NFL Open Thread: Come on Feel the Illinoise edition

The most-talked about NFL-related writing of the season is this three-part breakdown of the Caleb Williams Experience:
Highlight reels failed to capture his signature move as a professional quarterback. Cameras weren’t flashing and sycophants weren’t hyperventilating. But, yes, Caleb Williams was able to master one signature move as a rookie last season.
In college, he’d juke and spin and escape helpless defenders with hypnotic flair. He was an artist coloring outside the lines and this 53 1/3-yard wide, 120-yard long field was his personal canvas. But in the pros, such sorcery was scarce. In the pros, he’s been escaping a different setting with remarkable precision and consistency.
The most dramatic spectacle of them all occurred on Dec. 26. His team was hosting the Seattle Seahawks on Thursday Night Football.
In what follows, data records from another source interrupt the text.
-- pv_equiv track=rewrite | github.com/touge13/Algorithms | TrainingAlgorithms6.0/4 (8 из 10)/F.py | process_employee
-- ===== SOURCE A (Python) =====
-- def process_employee(tree, employee, coins):
--     total_coins = 0
--     total_tasks = 1
--
--     if employee not in tree:
--         coins[employee - 1] = 1
--         return 1, 1
--
--     for subordinate in tree[employee]:
--         coins_from_sub, tasks = process_employee(tree, subordinate, coins)
--         total_coins += coins_from_sub
--         total_tasks += tasks
--
--     total_coins += total_tasks
--     coins[employee - 1] = total_coins
--     return total_coins, total_tasks
-- ===== SOURCE B (Python) =====
-- def process_employee(tree, employee, coins):
--     # Iterative breadth-first level scan instead of post-order recursion.
--     # tasks(e) = number of node occurrences in the unfolded subtree = sum of level sizes;
--     # coins(e) = sum over occurrences m of tasks(m) = sum over levels of depth * level size
--     # (each occurrence is counted once by itself and once by each of its ancestors).
--     # NOTE: equivalence is about the return value only; unlike A, B does not write into coins.
--     total_coins = 0
--     total_tasks = 0
--     depth = 1
--     level = [employee]
--     while level:
--         total_tasks += len(level)
--         total_coins += depth * len(level)
--         level = [c for n in level if n in tree for c in tree[n]]
--         depth += 1
--     return total_coins, total_tasks
-- ===== Notes on version B (the rewrite author's own statement) =====
-- stated objective: alternative
-- what changed: Replaces the post-order recursion by an iterative breadth-first level scan using the identities tasks = sum of level sizes and coins = sum of depth times level size over the unfolded subtree; return value only, B does not fill the coins array.
import Mathlib
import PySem

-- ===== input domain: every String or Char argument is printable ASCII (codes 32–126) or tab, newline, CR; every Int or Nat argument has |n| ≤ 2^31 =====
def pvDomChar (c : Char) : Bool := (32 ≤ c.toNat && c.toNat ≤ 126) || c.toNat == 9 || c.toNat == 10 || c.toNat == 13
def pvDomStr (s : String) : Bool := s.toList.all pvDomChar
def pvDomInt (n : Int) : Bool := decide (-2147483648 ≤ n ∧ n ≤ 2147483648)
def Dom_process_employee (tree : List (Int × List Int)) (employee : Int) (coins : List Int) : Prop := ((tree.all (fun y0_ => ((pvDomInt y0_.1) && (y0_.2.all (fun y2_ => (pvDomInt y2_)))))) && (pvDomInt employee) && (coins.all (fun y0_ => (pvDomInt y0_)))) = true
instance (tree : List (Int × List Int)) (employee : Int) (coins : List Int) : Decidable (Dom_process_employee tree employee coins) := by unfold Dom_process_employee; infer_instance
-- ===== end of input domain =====

-- B replaces A's post-order recursion by an iterative breadth-first level scan (alternative
-- decomposition, same cost). The equivalence proved here is about the RETURN value only:
-- Python A writes coins[n-1] for every visited node n (an in-place mutation the caller can
-- observe) while Python B does not; those writes never feed back into A's return value, and
-- inside Pre_ they cannot raise, so both ports model the return value and drop the write.

-- ===== PORT A =====
-- fuel tree.length + 1 suffices: Pre_ says there is no chain of tree keys longer than tree.length.
def pvGoA : Nat → PySem.Dict Int (List Int) → Int → Option (Int × Int)
  | 0, _, _ => none
  | f+1, t, n =>
    match t.get? n with
    | none => some (1, 1)
    | some subs =>
      -- the for-loop over tree[employee], accumulating (total_coins, total_tasks);
      -- none models an exception propagating out of the recursive call
      match subs.foldl
          (fun acc s =>
            match acc with
            | none => none
            | some (tc, tt) =>
              match pvGoA f t s with
              | none => none
              | some (c, k) => some (tc + c, tt + k))
          (some ((0 : Int), (1 : Int))) with
      | none => none
      | some (tc, tt) => some (tc + tt, tt)

def process_employee (tree : List (Int × List Int)) (employee : Int) (coins : List Int) : Int × Int :=
  (pvGoA (tree.length + 1) (PySem.Dict.ofList tree) employee).getD (0, 0)

-- ===== PORT B =====
-- [c for n in level if n in tree for c in tree[n]]
def pvNext (t : PySem.Dict Int (List Int)) (level : List Int) : List Int :=
  level.flatMap (fun n => (t.get? n).getD [])

-- the while-loop of B; fuel tree.length + 1 bounds the number of nonempty levels under Pre_
def pvGoB : Nat → PySem.Dict Int (List Int) → List Int → Int → Int → Int → Int × Int
  | 0, _, _, _, tc, tt => (tc, tt)
  | f+1, t, level, depth, tc, tt =>
    match level with
    | [] => (tc, tt)
    | _ :: _ =>
      pvGoB f t (pvNext t level) (depth + 1) (tc + depth * (level.length : Int)) (tt + (level.length : Int))

def process_employee_alt (tree : List (Int × List Int)) (employee : Int) (coins : List Int) : Int × Int :=
  pvGoB (tree.length + 1) (PySem.Dict.ofList tree) [employee] 1 0 0

-- ===== PRECONDITION & SPEC =====
-- pvHasPath f t n: a shape property of the input graph (not a run of either port): there
-- exists a chain of f supervisor→subordinate edges starting at n through keys of t
def pvHasPath : Nat → PySem.Dict Int (List Int) → Int → Bool
  | 0, _, _ => true
  | f+1, t, n =>
    match t.get? n with
    | none => false
    | some subs => subs.any (pvHasPath f t)

-- pvOk len f t n: every node reachable from n within f edges lies in [1-len, len]
-- (exactly the labels whose write coins[label-1] does not raise IndexError)
def pvOk (len : Int) : Nat → PySem.Dict Int (List Int) → Int → Bool
  | 0, _, n => decide (1 - len ≤ n ∧ n ≤ len)
  | f+1, t, n =>
    decide (1 - len ≤ n ∧ n ≤ len) &&
      (match t.get? n with
       | none => true
       | some subs => subs.all (pvOk len f t))

-- Pre_ holds exactly when A returns normally: no chain of tree.length + 1 edges from employee
-- (otherwise a key repeats on it, giving a reachable cycle, hence RecursionError), and every
-- reachable node label n keeps the write coins[n-1] in range (otherwise IndexError).
def Pre_process_employee (tree : List (Int × List Int)) (employee : Int) (coins : List Int) : Prop :=
  pvHasPath (tree.length + 1) (PySem.Dict.ofList tree) employee = false ∧
  pvOk (coins.length : Int) (tree.length + 1) (PySem.Dict.ofList tree) employee = true

instance (tree : List (Int × List Int)) (employee : Int) (coins : List Int) : Decidable (Pre_process_employee tree employee coins) := by
  unfold Pre_process_employee; infer_instance

def pvWitness_process_employee : (List (Int × List Int)) × Int × List Int :=
  ([(1, [2, 3]), (2, [3])], 1, [0, 0, 0])

def Spec_process_employee (tree : List (Int × List Int)) (employee : Int) (coins : List Int) (out : Int × Int) : Prop := out = process_employee_alt tree employee coins
instance (tree : List (Int × List Int)) (employee : Int) (coins : List Int) (out : Int × Int) : Decidable (Spec_process_employee tree employee coins out) := by unfold Spec_process_employee; infer_instance

-- ===== CLAIM (what is proved, stated in full; the proofs are below) =====
def Claim_equal_process_employee : Prop := ∀ (tree : List (Int × List Int)) (employee : Int) (coins : List Int), Dom_process_employee tree employee coins → Pre_process_employee tree employee coins → Spec_process_employee tree employee coins (process_employee tree employee coins)

-- ===== LEMMAS AND PROOFS =====

-- spec-level sums of the A-side values over a list of nodes
def pvCSum (f : Nat) (t : PySem.Dict Int (List Int)) (level : List Int) : Int :=
  (level.map (fun n => ((pvGoA f t n).getD (0, 0)).1)).sum

def pvTSum (f : Nat) (t : PySem.Dict Int (List Int)) (level : List Int) : Int :=
  (level.map (fun n => ((pvGoA f t n).getD (0, 0)).2)).sum

theorem pvCSum_nil (f : Nat) (t : PySem.Dict Int (List Int)) : pvCSum f t [] = 0 := rfl
theorem pvTSum_nil (f : Nat) (t : PySem.Dict Int (List Int)) : pvTSum f t [] = 0 := rfl

theorem pvCSum_cons (f : Nat) (t : PySem.Dict Int (List Int)) (n : Int) (l : List Int) :
    pvCSum f t (n :: l) = ((pvGoA f t n).getD (0, 0)).1 + pvCSum f t l := by
  simp [pvCSum]

theorem pvTSum_cons (f : Nat) (t : PySem.Dict Int (List Int)) (n : Int) (l : List Int) :
    pvTSum f t (n :: l) = ((pvGoA f t n).getD (0, 0)).2 + pvTSum f t l := by
  simp [pvTSum]

theorem pvCSum_append (f : Nat) (t : PySem.Dict Int (List Int)) (l l' : List Int) :
    pvCSum f t (l ++ l') = pvCSum f t l + pvCSum f t l' := by
  simp [pvCSum]

theorem pvTSum_append (f : Nat) (t : PySem.Dict Int (List Int)) (l l' : List Int) :
    pvTSum f t (l ++ l') = pvTSum f t l + pvTSum f t l' := by
  simp [pvTSum]

-- the for-loop of A succeeds and computes the sums, given success of the recursive calls
theorem pv_foldA (f : Nat) (t : PySem.Dict Int (List Int))
    (hrec : ∀ s : Int, pvHasPath f t s = false → ∃ v, pvGoA f t s = some v) :
    ∀ (subs : List Int) (tc tt : Int), (∀ s ∈ subs, pvHasPath f t s = false) →
      subs.foldl
          (fun acc s =>
            match acc with
            | none => none
            | some (tc, tt) =>
              match pvGoA f t s with
              | none => none
              | some (c, k) => some (tc + c, tt + k))
          (some (tc, tt)) = some (tc + pvCSum f t subs, tt + pvTSum f t subs) := by
  intro subs
  induction subs with
  | nil => intro tc tt _; simp [pvCSum_nil, pvTSum_nil]
  | cons s rest ih =>
    intro tc tt h
    obtain ⟨v, hv⟩ := hrec s (h s (by simp))
    have hrest : ∀ s ∈ rest, pvHasPath f t s = false := fun x hx => h x (by simp [hx])
    simp only [List.foldl_cons, hv]
    rw [ih (tc + v.1) (tt + v.2) hrest]
    rw [pvCSum_cons, pvTSum_cons, hv]
    simp only [Option.getD_some, Option.some.injEq, Prod.mk.injEq]
    constructor <;> ring

-- recursion succeeds when no chain of f edges leaves n
theorem pv_goA_isSome (t : PySem.Dict Int (List Int)) :
    ∀ (f : Nat) (n : Int), pvHasPath f t n = false → ∃ v, pvGoA f t n = some v := by
  intro f
  induction f with
  | zero => intro n h; simp [pvHasPath] at h
  | succ f ih =>
    intro n h
    cases hg : t.get? n with
    | none => exact ⟨(1, 1), by simp [pvGoA, hg]⟩
    | some subs =>
      simp only [pvHasPath, hg] at h
      have hall : ∀ s ∈ subs, pvHasPath f t s = false := by
        intro s hs
        by_contra hb
        have : subs.any (pvHasPath f t) = true :=
          List.any_eq_true.mpr ⟨s, hs, by revert hb; cases pvHasPath f t s <;> simp⟩
        simp [this] at h
      refine ⟨(0 + pvCSum f t subs + (1 + pvTSum f t subs), 1 + pvTSum f t subs), ?_⟩
      simp only [pvGoA, hg, pv_foldA f t ih subs 0 1 hall]

-- children of a node, as the next-level contribution
theorem pv_next_cons (t : PySem.Dict Int (List Int)) (n : Int) (l : List Int) :
    pvNext t (n :: l) = (t.get? n).getD [] ++ pvNext t l := by
  simp [pvNext]

-- hasPath propagates to the next level
theorem pv_hasPath_next (t : PySem.Dict Int (List Int)) (f : Nat) (level : List Int)
    (h : ∀ n ∈ level, pvHasPath (f + 1) t n = false) :
    ∀ m ∈ pvNext t level, pvHasPath f t m = false := by
  intro m hm
  simp only [pvNext, List.mem_flatMap] at hm
  obtain ⟨n, hn, hmn⟩ := hm
  have hh := h n hn
  unfold pvHasPath at hh
  cases hg : t.get? n with
  | none => rw [hg] at hmn; simp at hmn
  | some subs =>
    rw [hg] at hh hmn
    simp only [Option.getD_some] at hmn
    by_contra hb
    have : subs.any (pvHasPath f t) = true :=
      List.any_eq_true.mpr ⟨m, hmn, by revert hb; cases pvHasPath f t m <;> simp⟩
    simp [this] at hh

-- one node of A, in terms of the sums over its children
theorem pv_goA_succ (t : PySem.Dict Int (List Int)) (f : Nat) (n : Int)
    (h : pvHasPath (f + 1) t n = false) :
    pvGoA (f + 1) t n =
      some (1 + pvTSum f t ((t.get? n).getD []) + pvCSum f t ((t.get? n).getD []),
            1 + pvTSum f t ((t.get? n).getD [])) := by
  cases hg : t.get? n with
  | none => simp [pvGoA, hg, pvCSum_nil, pvTSum_nil]
  | some subs =>
    simp only [pvHasPath, hg] at h
    have hall : ∀ s ∈ subs, pvHasPath f t s = false := by
      intro s hs
      by_contra hb
      have : subs.any (pvHasPath f t) = true :=
        List.any_eq_true.mpr ⟨s, hs, by revert hb; cases pvHasPath f t s <;> simp⟩
      simp [this] at h
    simp only [pvGoA, hg, pv_foldA f t (pv_goA_isSome t f) subs 0 1 hall,
      Option.getD_some, Option.some.injEq, Prod.mk.injEq]
    constructor <;> first | trivial | ring

-- the level recurrences
theorem pv_tSum_succ (t : PySem.Dict Int (List Int)) (f : Nat) (level : List Int)
    (h : ∀ n ∈ level, pvHasPath (f + 1) t n = false) :
    pvTSum (f + 1) t level = (level.length : Int) + pvTSum f t (pvNext t level) := by
  induction level with
  | nil => simp [pvTSum_nil, pvNext]
  | cons n rest ih =>
    rw [pvTSum_cons, pv_next_cons, pvTSum_append, pv_goA_succ t f n (h n (by simp)),
        ih (fun x hx => h x (by simp [hx]))]
    simp only [Option.getD_some, List.length_cons]
    push_cast
    ring

theorem pv_cSum_succ (t : PySem.Dict Int (List Int)) (f : Nat) (level : List Int)
    (h : ∀ n ∈ level, pvHasPath (f + 1) t n = false) :
    pvCSum (f + 1) t level = pvTSum (f + 1) t level + pvCSum f t (pvNext t level) := by
  induction level with
  | nil => simp [pvCSum_nil, pvTSum_nil, pvNext]
  | cons n rest ih =>
    rw [pvCSum_cons, pvTSum_cons, pv_next_cons, pvCSum_append,
        pv_goA_succ t f n (h n (by simp)), ih (fun x hx => h x (by simp [hx])),
        pv_tSum_succ t f rest (fun x hx => h x (by simp [hx]))]
    simp only [Option.getD_some]
    ring

-- the while-loop of B computes the sums
theorem pv_goB_eq (t : PySem.Dict Int (List Int)) :
    ∀ (f : Nat) (level : List Int) (depth tc tt : Int),
      (∀ n ∈ level, pvHasPath f t n = false) →
      pvGoB f t level depth tc tt =
        (tc + pvCSum f t level + (depth - 1) * pvTSum f t level, tt + pvTSum f t level) := by
  intro f
  induction f with
  | zero =>
    intro level depth tc tt h
    cases level with
    | nil => simp [pvGoB, pvCSum_nil, pvTSum_nil]
    | cons n rest => exact absurd (h n (by simp)) (by simp [pvHasPath])
  | succ f ih =>
    intro level depth tc tt h
    cases level with
    | nil => simp [pvGoB, pvCSum_nil, pvTSum_nil]
    | cons n rest =>
      simp only [pvGoB]
      rw [ih (pvNext t (n :: rest)) (depth + 1) _ _ (pv_hasPath_next t f (n :: rest) h),
          pv_cSum_succ t f (n :: rest) h, pv_tSum_succ t f (n :: rest) h]
      simp only [Prod.mk.injEq]
      constructor <;> ring

-- ===== VERDICT (by name: the statement is the Claim_ definition above) =====
theorem process_employee_spec : Claim_equal_process_employee := by
  intro tree employee coins _ hpre
  unfold Spec_process_employee process_employee process_employee_alt
  obtain ⟨hpath, _⟩ := hpre
  have hsingle : ∀ n ∈ [employee],
      pvHasPath (tree.length + 1) (PySem.Dict.ofList tree) n = false := by
    intro n hn; simp at hn; subst hn; exact hpath
  rw [pv_goB_eq (PySem.Dict.ofList tree) (tree.length + 1) [employee] 1 0 0 hsingle]
  obtain ⟨⟨c, k⟩, hv⟩ := pv_goA_isSome (PySem.Dict.ofList tree) (tree.length + 1) employee hpath
  rw [hv]
  simp [pvCSum, pvTSum, hv]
Commercials rolled during a timeout, so nobody at home saw this poignant moment that perfectly summarized the 2024 Chicago Bears. In the wake of two firings, heartbreaking defeats, staggering to the finish line of an agonizing 5-12 season, interim head coach Thomas Brown tried to explain something to his starting quarterback and… no. Williams was not having it.
An auto-response kicked in.
As he had done many times to many coaches all season, Williams turned his head and walked away. Shane Waldron, before getting fired as offensive coordinator, used to stay quiet. Not Brown. Not a stern, blunt, old-school coach who believed this 22-year-old crossed a line of disrespect. The typically calm coach lost it. On the headset, another Bears assistant coach recalls Brown pressing the mic to finish his conversation: “Get your ass back here right now! Don’t fucking walk away when I’m talking to you!”
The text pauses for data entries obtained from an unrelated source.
-- pv_equiv track=rewrite | github.com/pcalg/AdventOfCode2019 | app/day17_1.py | to_grid
-- ===== SOURCE A (Python) =====
-- from collections import defaultdict
--
-- def to_grid(ascii_output):
--     grid = defaultdict(lambda: '.')
--     x = 0
--     y = 0
--     for ch in ascii_output:
--         if ch == '\n':
--             y += 1
--             x = 0
--         else:
--             grid[(y, x)] = ch
--             x += 1
--
--     return grid
-- ===== SOURCE B (Python) =====
-- from collections import defaultdict
--
-- def to_grid(ascii_output):
--     grid = defaultdict(lambda: '.')
--     for y, line in enumerate(ascii_output.split('\n')):
--         for x, ch in enumerate(line):
--             grid[(y, x)] = ch
--     return grid
-- ===== Notes on version B (the rewrite author's own statement) =====
-- stated objective: idiomatic
-- what changed: Replaces the manual x/y counter state machine over characters with splitting the string into lines and nested enumerate loops that derive the coordinates from the enumeration indices.
import Mathlib
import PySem

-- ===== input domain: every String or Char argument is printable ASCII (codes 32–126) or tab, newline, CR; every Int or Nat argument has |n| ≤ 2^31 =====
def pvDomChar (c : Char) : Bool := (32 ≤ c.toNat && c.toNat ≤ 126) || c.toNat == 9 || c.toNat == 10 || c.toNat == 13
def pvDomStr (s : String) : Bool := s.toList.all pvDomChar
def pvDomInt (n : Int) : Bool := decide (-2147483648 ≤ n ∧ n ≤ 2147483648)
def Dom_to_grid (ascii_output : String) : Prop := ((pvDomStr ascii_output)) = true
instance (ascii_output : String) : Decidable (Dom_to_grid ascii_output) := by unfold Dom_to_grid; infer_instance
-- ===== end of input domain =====

-- B replaces A's manual x/y counters with split('\n') and nested enumerate (idiomatic; same cost).

-- ===== PORT A =====
-- A: one pass over the characters, mutating (grid, x, y); '\n' bumps y and resets x,
-- any other character is stored at (y, x). The defaultdict's default factory is not
-- observable in the returned mapping; the dict is ported as PySem.Dict, flattened to
-- triples (y, x, ch) to fit the required signature.
def to_grid (ascii_output : String) : List (Int × Int × String) :=
  let st := ascii_output.toList.foldl
    (fun (st : PySem.Dict (Int × Int) String × Int × Int) ch =>
      let g := st.1; let x := st.2.1; let y := st.2.2
      if ch = '\n' then (g, 0, y + 1)
      else (g.insert (y, x) (String.ofList [ch]), x + 1, y))
    (PySem.Dict.empty, 0, 0)
  st.1.items.map (fun p => (p.1.1, p.1.2, p.2))

-- ===== PORT B =====
-- B: ascii_output.split('\n') ported as List.splitOn '\n' on the character list
-- (exact for the nonempty single-character separator), then nested enumerate loops.
def to_grid_alt (ascii_output : String) : List (Int × Int × String) :=
  let lines := ascii_output.toList.splitOn '\n'
  let g := (PySem.List.enumerate lines).foldl
    (fun g yl =>
      (PySem.List.enumerate yl.2).foldl
        (fun g xc => g.insert (yl.1, xc.1) (String.ofList [xc.2])) g)
    (PySem.Dict.empty : PySem.Dict (Int × Int) String)
  g.items.map (fun p => (p.1.1, p.1.2, p.2))

-- ===== PRECONDITION & SPEC =====
def Spec_to_grid (ascii_output : String) (out : List (Int × Int × String)) : Prop := out = to_grid_alt ascii_output
instance (ascii_output : String) (out : List (Int × Int × String)) : Decidable (Spec_to_grid ascii_output out) := by unfold Spec_to_grid; infer_instance

-- ===== CLAIM (what is proved, stated in full; the proofs are below) =====
def Claim_equal_to_grid : Prop := ∀ (ascii_output : String), Dom_to_grid ascii_output → Spec_to_grid ascii_output (to_grid ascii_output)

-- ===== LEMMAS AND PROOFS =====

-- A's loop body and B's two loop shapes, named for the proofs.
def pvStepA (st : PySem.Dict (Int × Int) String × Int × Int) (ch : Char) :
    PySem.Dict (Int × Int) String × Int × Int :=
  let g := st.1; let x := st.2.1; let y := st.2.2
  if ch = '\n' then (g, 0, y + 1)
  else (g.insert (y, x) (String.ofList [ch]), x + 1, y)

def pvInner (g : PySem.Dict (Int × Int) String) (y : Int) (l : List (Int × Char)) :
    PySem.Dict (Int × Int) String :=
  l.foldl (fun g xc => g.insert (y, xc.1) (String.ofList [xc.2])) g

def pvOuter (g : PySem.Dict (Int × Int) String) (l : List (Int × List Char)) :
    PySem.Dict (Int × Int) String :=
  l.foldl (fun g yl => pvInner g yl.1 (PySem.List.enumerate yl.2)) g

lemma to_grid_eq_stepA (s : String) :
    to_grid s = ((s.toList.foldl pvStepA (PySem.Dict.empty, 0, 0)).1.items.map
      (fun p => (p.1.1, p.1.2, p.2))) := rfl

lemma splitOn_nl_cons_nl (l : List Char) : ('\n' :: l).splitOn '\n' = [] :: l.splitOn '\n' := by
  simp [List.splitOn, List.splitOnP_cons]

lemma splitOn_nl_cons_other (c : Char) (l : List Char) (h : c ≠ '\n') :
    (c :: l).splitOn '\n' = (l.splitOn '\n').modifyHead (c :: ·) := by
  simp [List.splitOn, List.splitOnP_cons, h]

-- main invariant: A's fold from state (g, x, y) computes B's nested folds over the
-- split of the remaining characters, with the first line enumerated from x at row y.
lemma foldA_eq_nested (cs : List Char) :
    ∀ (g : PySem.Dict (Int × Int) String) (x y : Int),
      (cs.foldl pvStepA (g, x, y)).1 =
        pvOuter (pvInner g y (PySem.List.enumerate ((cs.splitOn '\n').headI) x))
          (PySem.List.enumerate ((cs.splitOn '\n').tail) (y + 1)) := by
  induction cs with
  | nil =>
    intro g x y
    simp [List.splitOn, pvInner, pvOuter]
  | cons c rest ih =>
    intro g x y
    by_cases hc : c = '\n'
    · subst hc
      rw [List.foldl_cons, splitOn_nl_cons_nl]
      have hA : pvStepA (g, x, y) '\n' = (g, 0, y + 1) := rfl
      rw [hA, ih g 0 (y + 1)]
      obtain ⟨hd, tl, hsp⟩ := List.exists_cons_of_ne_nil (List.splitOnP_ne_nil (· == '\n') rest)
      simp only [List.splitOn] at *
      rw [hsp]
      simp only [List.headI, List.tail_cons, PySem.List.enumerate, List.foldl_cons, pvOuter,
        pvInner, List.foldl_nil]
    · rw [List.foldl_cons, splitOn_nl_cons_other c rest hc]
      have hA : pvStepA (g, x, y) c = (g.insert (y, x) (String.ofList [c]), x + 1, y) := by
        simp [pvStepA, hc]
      rw [hA, ih _ (x + 1) y]
      obtain ⟨hd, tl, hsp⟩ := List.exists_cons_of_ne_nil (List.splitOnP_ne_nil (· == '\n') rest)
      simp only [List.splitOn] at *
      rw [hsp]
      simp only [List.modifyHead, List.headI, List.tail_cons, PySem.List.enumerate, pvInner,
        List.foldl_cons]

-- ===== VERDICT (by name: the statement is the Claim_ definition above) =====
theorem to_grid_spec : Claim_equal_to_grid := by
  intro s _
  show to_grid s = to_grid_alt s
  rw [to_grid_eq_stepA]
  have h := foldA_eq_nested s.toList PySem.Dict.empty 0 0
  rw [h]
  obtain ⟨hd, tl, hsp⟩ := List.exists_cons_of_ne_nil (List.splitOnP_ne_nil (· == '\n') s.toList)
  simp only [to_grid_alt, List.splitOn] at *
  rw [hsp]
  simp only [List.headI, List.tail_cons, PySem.List.enumerate, List.foldl_cons, pvOuter, pvInner]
Unfazed, Williams sashayed away. Right back to the huddle.
The Bears lost, 6-3.
While the primary source of the article is his frustrated coaches, it’s not like they come off looking good either, and perhaps worst of all is Bears GM Ryan Poles, who pretty much treated the draft process like the Bush administration treated intelligence about Iraq once he had decided that Williams was his guy. It reminds me of the story about the end of the road for Aaron Rodgers and Mike McCarthy, where everyobody held everyone else in contempt and everybody was right.
None of this is too say that Williams can be written off entirely, but Ben Johnson definitely picked a real challenge for himself.